The segmented PF data was subsequently coded using the coding scheme adapted from Strijbos et al. (2012). Two independent coders (student assistants) segmented part of the data over several rounds, with 10% of the data each time, until an acceptable inter-rater reliability was reached (Krippendorf’s α = .81). No metacognitive PF was observed in the current data. The reliability of the coding was calculated for different levels of the coding scheme: main categories (i.e., cognitive, affective, and self-efficacy; Krippendorf’s α = .68), sub-categories (e.g., cognitive verification, cognitive elaboration, general cognitive statement, etc.; Krippendorf’s α = .81), and lowest level of sub-categories (e.g., cognitive confirmation, cognitive justification, content self-efficacy, PF self-efficacy, etc.; Krippendorf’s α= .76).

Although the main categories typically have higher reliability values than the smaller categories, because they are easier to distinguish, this was not the case for the current sample. The majority of the PF belonged to the main category ‘cognitive’, which might have resulted in the very few disagreements on the other main categories (self-efficacy and affective) causing a severe correction of the Krippendorff’s alpha value. The chance-correction level is higher for three categories (compared to the five subcategories within the cognitive category). Thus, it might be the case that the data did not have enough cases for the other main categories for a more accurate estimate of the inter-rater reliability. After reaching an acceptable inter-rater reliability value for the PF levels used for analysis in this study (Krippendorff’s α = .81), the same student assistants coded half of the remaining data each.

Peer feedback accuracy

For PF accuracy we adopt the definition of PF quality from Van Steendam et al. (2010), but limiting PF accuracy to the number of detected errors or correct statements. Accordingly, the provided PF was assessed in terms of the number of accurate comments about the correct,

incorrect or missing aspects in the peer solution that the participants provided PF on. The same student assistants who coded for PF type also coded the accuracy of the comments. Over several rounds, each time 10% of the data was coded until an acceptable level of inter-rater reliability was reached (Krippendorf’s α = .76). Afterwards, each student assistant coded half of the remaining data.

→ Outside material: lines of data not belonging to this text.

-- pv_equiv track=rewrite | github.com/AndreasMuehlmann/straisol | main.py | give_numbers_h
-- ===== SOURCE A (Python) =====
-- def give_numbers_h(straights, static_index, search_range):
--     numbers = []
--     numbers_in_bound = []
--     in_bound = True
--     free_squares = 0
--     for changing_index in search_range:
--         if straights[static_index][changing_index].isdigit():
--             numbers.append(int(straights[static_index][changing_index]))
--             if in_bound:
--                 numbers_in_bound.append(int(straights[static_index][changing_index]))
--
--         elif straights[static_index][changing_index] == '.':
--             in_bound = False
--             continue
--
--         elif len(straights[static_index][changing_index]) == 2:
--             numbers.append(int(straights[static_index][changing_index][1]))
--             in_bound = False
--             continue
--
--         elif in_bound:
--             free_squares += 1
--
--     return numbers, numbers_in_bound, free_squares
-- ===== SOURCE B (Python) =====
-- def give_numbers_h(straights, static_index, search_range):
--     def cell(i):
--         return straights[static_index][i]
--
--     def is_boundary(c):
--         return not c.isdigit() and (c == '.' or len(c) == 2)
--
--     cut = len(search_range)
--     for k, i in enumerate(search_range):
--         if is_boundary(cell(i)):
--             cut = k
--             break
--     pre = [cell(i) for i in search_range[:cut]]
--     post = [cell(i) for i in search_range[cut:]]
--     nums_pre = [int(c) for c in pre if c.isdigit()]
--     free = sum(1 for c in pre if not c.isdigit())
--     nums_post = [int(c) if c.isdigit() else int(c[1])
--                  for c in post if c.isdigit() or (c != '.' and len(c) == 2)]
--     return nums_pre + nums_post, list(nums_pre), free
-- ===== Notes on version B (the rewrite author's own statement) =====
-- stated objective: alternative
-- what changed: Replaces A's single stateful loop with an in_bound flag by first locating the boundary index (first '.' or non-digit length-2 cell), then two flag-free passes: filter/map comprehensions over the prefix (numbers, in-bound numbers, free-square count) and over the suffix (numbers only).
import Mathlib
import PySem

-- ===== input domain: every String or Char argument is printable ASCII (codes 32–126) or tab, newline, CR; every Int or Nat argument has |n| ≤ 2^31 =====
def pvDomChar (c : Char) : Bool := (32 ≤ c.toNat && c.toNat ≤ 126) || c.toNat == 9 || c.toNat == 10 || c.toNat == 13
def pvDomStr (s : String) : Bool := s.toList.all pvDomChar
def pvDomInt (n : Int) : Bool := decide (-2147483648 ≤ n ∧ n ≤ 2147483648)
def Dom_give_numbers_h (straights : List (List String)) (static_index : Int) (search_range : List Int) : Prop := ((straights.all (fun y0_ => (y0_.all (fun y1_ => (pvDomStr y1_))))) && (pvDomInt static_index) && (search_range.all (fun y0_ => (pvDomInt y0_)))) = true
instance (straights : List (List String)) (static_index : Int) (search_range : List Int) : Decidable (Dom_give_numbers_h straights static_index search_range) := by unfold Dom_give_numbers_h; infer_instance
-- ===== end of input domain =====

-- B replaces A's single stateful loop (in_bound flag) by boundary-index search plus two flag-free
-- filter/map passes over the prefix and the suffix; same cost, different decomposition.

-- shared primitive wrappers: the cell straights[static_index][ci], int(cell), int(cell[1])
def pvCell (straights : List (List String)) (static_index : Int) (ci : Int) : String :=
  PySem.List.pyGetD (PySem.List.pyGetD straights static_index []) ci ""
def pvIntOfCell (c : String) : Int := (PySem.Int.ofStr? c).getD 0
def pvIntOfSecond (c : String) : Int :=
  (PySem.Int.ofStr? (String.ofList [(PySem.Str.pyGet? c 1).getD ' '])).getD 0

-- ===== PORT A =====
def give_numbers_h (straights : List (List String)) (static_index : Int) (search_range : List Int) : List Int × List Int × Int :=
  let st := search_range.foldl (fun (st : (List Int × List Int) × Bool × Int) changing_index =>
      let cell := pvCell straights static_index changing_index
      if PySem.Str.strIsdigit cell then
        ((st.1.1 ++ [pvIntOfCell cell],
          if st.2.1 then st.1.2 ++ [pvIntOfCell cell] else st.1.2), st.2.1, st.2.2)
      else if cell == "." then
        (st.1, false, st.2.2)
      else if PySem.Str.len cell == 2 then
        ((st.1.1 ++ [pvIntOfSecond cell], st.1.2), false, st.2.2)
      else if st.2.1 then
        (st.1, st.2.1, st.2.2 + 1)
      else st)
    (([], []), true, 0)
  (st.1.1, st.1.2, st.2.2)

-- ===== PORT B =====
def pvIsBoundary (c : String) : Bool :=
  !PySem.Str.strIsdigit c && (c == "." || PySem.Str.len c == 2)

def give_numbers_h_alt (straights : List (List String)) (static_index : Int) (search_range : List Int) : List Int × List Int × Int :=
  let cut := search_range.findIdx (fun i => pvIsBoundary (pvCell straights static_index i))
  let pre := (search_range.take cut).map (pvCell straights static_index)
  let post := (search_range.drop cut).map (pvCell straights static_index)
  let numsPre := (pre.filter (fun c => PySem.Str.strIsdigit c)).map pvIntOfCell
  let free : Int := ((pre.filter (fun c => !PySem.Str.strIsdigit c)).length : Int)
  let numsPost := (post.filter (fun c => PySem.Str.strIsdigit c || (c != "." && PySem.Str.len c == 2))).map
      (fun c => if PySem.Str.strIsdigit c then pvIntOfCell c else pvIntOfSecond c)
  (numsPre ++ numsPost, numsPre, free)

-- ===== PRECONDITION & SPEC =====
-- Pre_ excludes exactly the inputs where Python A raises: an out-of-range row/cell index
-- (IndexError) or a boundary cell of length 2 whose second character int() rejects (ValueError).
def Pre_give_numbers_h (straights : List (List String)) (static_index : Int) (search_range : List Int) : Prop :=
  ∀ ci ∈ search_range,
    PySem.Raise.InRange straights.length static_index ∧
    PySem.Raise.InRange (PySem.List.pyGetD straights static_index []).length ci ∧
    (¬ PySem.Str.strIsdigit (pvCell straights static_index ci) = true →
     pvCell straights static_index ci ≠ "." →
     PySem.Str.len (pvCell straights static_index ci) = 2 →
     (PySem.Int.ofStr? (String.ofList [(PySem.Str.pyGet? (pvCell straights static_index ci) 1).getD ' '])).isSome = true)
instance (straights : List (List String)) (static_index : Int) (search_range : List Int) : Decidable (Pre_give_numbers_h straights static_index search_range) := by unfold Pre_give_numbers_h; infer_instance

def pvWitness_give_numbers_h : List (List String) × Int × List Int :=
  ([["1", "#", ".", "#2", "3"]], 0, [0, 1, 2, 3, 4])

def Spec_give_numbers_h (straights : List (List String)) (static_index : Int) (search_range : List Int) (out : List Int × List Int × Int) : Prop := out = give_numbers_h_alt straights static_index search_range
instance (straights : List (List String)) (static_index : Int) (search_range : List Int) (out : List Int × List Int × Int) : Decidable (Spec_give_numbers_h straights static_index search_range out) := by unfold Spec_give_numbers_h; infer_instance

-- ===== CLAIM (what is proved, stated in full; the proofs are below) =====
def Claim_equal_give_numbers_h : Prop := ∀ (straights : List (List String)) (static_index : Int) (search_range : List Int), Dom_give_numbers_h straights static_index search_range → Pre_give_numbers_h straights static_index search_range → Spec_give_numbers_h straights static_index search_range (give_numbers_h straights static_index search_range)

-- ===== LEMMAS AND PROOFS =====

-- B's three result pieces as functions of the list of cell strings
def pvPreNums (cs : List String) : List Int :=
  (cs.filter (fun c => PySem.Str.strIsdigit c)).map pvIntOfCell
def pvFree (cs : List String) : Int :=
  ((cs.filter (fun c => !PySem.Str.strIsdigit c)).length : Int)
def pvPostNums (cs : List String) : List Int :=
  (cs.filter (fun c => PySem.Str.strIsdigit c || (c != "." && PySem.Str.len c == 2))).map
    (fun c => if PySem.Str.strIsdigit c then pvIntOfCell c else pvIntOfSecond c)

-- A's loop step, abstracted over the cell function
def pvStepA (g : Int → String) (st : (List Int × List Int) × Bool × Int) (changing_index : Int) : (List Int × List Int) × Bool × Int :=
  let cell := g changing_index
  if PySem.Str.strIsdigit cell then
    ((st.1.1 ++ [pvIntOfCell cell],
      if st.2.1 then st.1.2 ++ [pvIntOfCell cell] else st.1.2), st.2.1, st.2.2)
  else if cell == "." then
    (st.1, false, st.2.2)
  else if PySem.Str.len cell == 2 then
    ((st.1.1 ++ [pvIntOfSecond cell], st.1.2), false, st.2.2)
  else if st.2.1 then
    (st.1, st.2.1, st.2.2 + 1)
  else st

-- once in_bound is false, A's loop only appends pvPostNums to numbers
lemma foldA_false (g : Int → String) (l : List Int) (ns nb : List Int) (fs : Int) :
    l.foldl (pvStepA g) ((ns, nb), false, fs) = ((ns ++ pvPostNums (l.map g), nb), false, fs) := by
  induction l generalizing ns with
  | nil => simp [pvPostNums]
  | cons i l ih =>
    simp only [List.foldl_cons, List.map_cons, pvStepA]
    by_cases hd : PySem.Chars.strIsdigit (g i).toList = true
    · simp [hd, ih, pvPostNums]
    · by_cases hdot : g i = "."
      · simp [(by decide : PySem.Chars.strIsdigit ['.'] = false), hdot, ih, pvPostNums]
      · by_cases h2 : ((g i).length : Int) = 2
        · simp [hd, hdot, h2, ih, pvPostNums]
        · simp [hd, hdot, h2, ih, pvPostNums]

-- while in_bound is true, A's loop computes B's three pieces split at the first boundary cell
lemma foldA_true (g : Int → String) (l : List Int) (ns nb : List Int) (fs : Int) :
    l.foldl (pvStepA g) ((ns, nb), true, fs)
      = ((ns ++ pvPreNums ((l.take (l.findIdx (fun i => pvIsBoundary (g i)))).map g)
             ++ pvPostNums ((l.drop (l.findIdx (fun i => pvIsBoundary (g i)))).map g),
          nb ++ pvPreNums ((l.take (l.findIdx (fun i => pvIsBoundary (g i)))).map g)),
         !(l.any (fun i => pvIsBoundary (g i))),
         fs + pvFree ((l.take (l.findIdx (fun i => pvIsBoundary (g i)))).map g)) := by
  induction l generalizing ns nb fs with
  | nil => simp [pvPreNums, pvPostNums, pvFree]
  | cons i l ih =>
    simp only [List.foldl_cons, pvStepA, List.findIdx_cons, List.any_cons]
    by_cases hd : PySem.Chars.strIsdigit (g i).toList = true
    · have hb : pvIsBoundary (g i) = false := by simp [pvIsBoundary, hd]
      simp only [hb, cond_false, List.take_succ_cons, List.drop_succ_cons, List.map_cons]
      simp [hd, ih, pvPreNums, pvFree]
    · by_cases hdot : g i = "."
      · have hb : pvIsBoundary (g i) = true := by simp [pvIsBoundary, (by decide : PySem.Chars.strIsdigit ['.'] = false), hdot]
        simp only [hb, cond_true, List.take_zero, List.drop_zero, List.map_nil, List.map_cons]
        simp [(by decide : PySem.Chars.strIsdigit ['.'] = false), hdot, foldA_false, pvPostNums, pvPreNums, pvFree]
      · by_cases h2 : ((g i).length : Int) = 2
        · have hb : pvIsBoundary (g i) = true := by simp [pvIsBoundary, hd, h2]
          simp only [hb, cond_true, List.take_zero, List.drop_zero, List.map_nil, List.map_cons]
          simp [hd, hdot, h2, foldA_false, pvPostNums, pvPreNums, pvFree]
        · have hb : pvIsBoundary (g i) = false := by simp [pvIsBoundary, hd, hdot, h2]
          simp only [hb, cond_false, List.take_succ_cons, List.drop_succ_cons, List.map_cons]
          simp [hd, hdot, h2, ih, pvPreNums, pvFree]
          omega

-- ===== VERDICT (by name: the statement is the Claim_ definition above) =====
theorem give_numbers_h_spec : Claim_equal_give_numbers_h := by
  intro straights static_index search_range _ _
  unfold Spec_give_numbers_h give_numbers_h give_numbers_h_alt
  show (let st := List.foldl (pvStepA (pvCell straights static_index)) (([], []), true, 0) search_range;
        (st.1.1, st.1.2, st.2.2)) = _
  rw [foldA_true]
  simp [pvPreNums, pvPostNums, pvFree]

The PF accuracy score was not directly comparable because the two peer solutions had comparable and non-comparable parts. The peer solution in condition A was longer, and the other peer solution in condition B had more errors. The maximum PF accuracy score for the peer solution in condition A was 14 points, whereas it was16 points for condition B. To compare the two conditions, proportional PF accuracy scores were computed by dividing the number of accurate comments made by the maximum number of possible correct comments.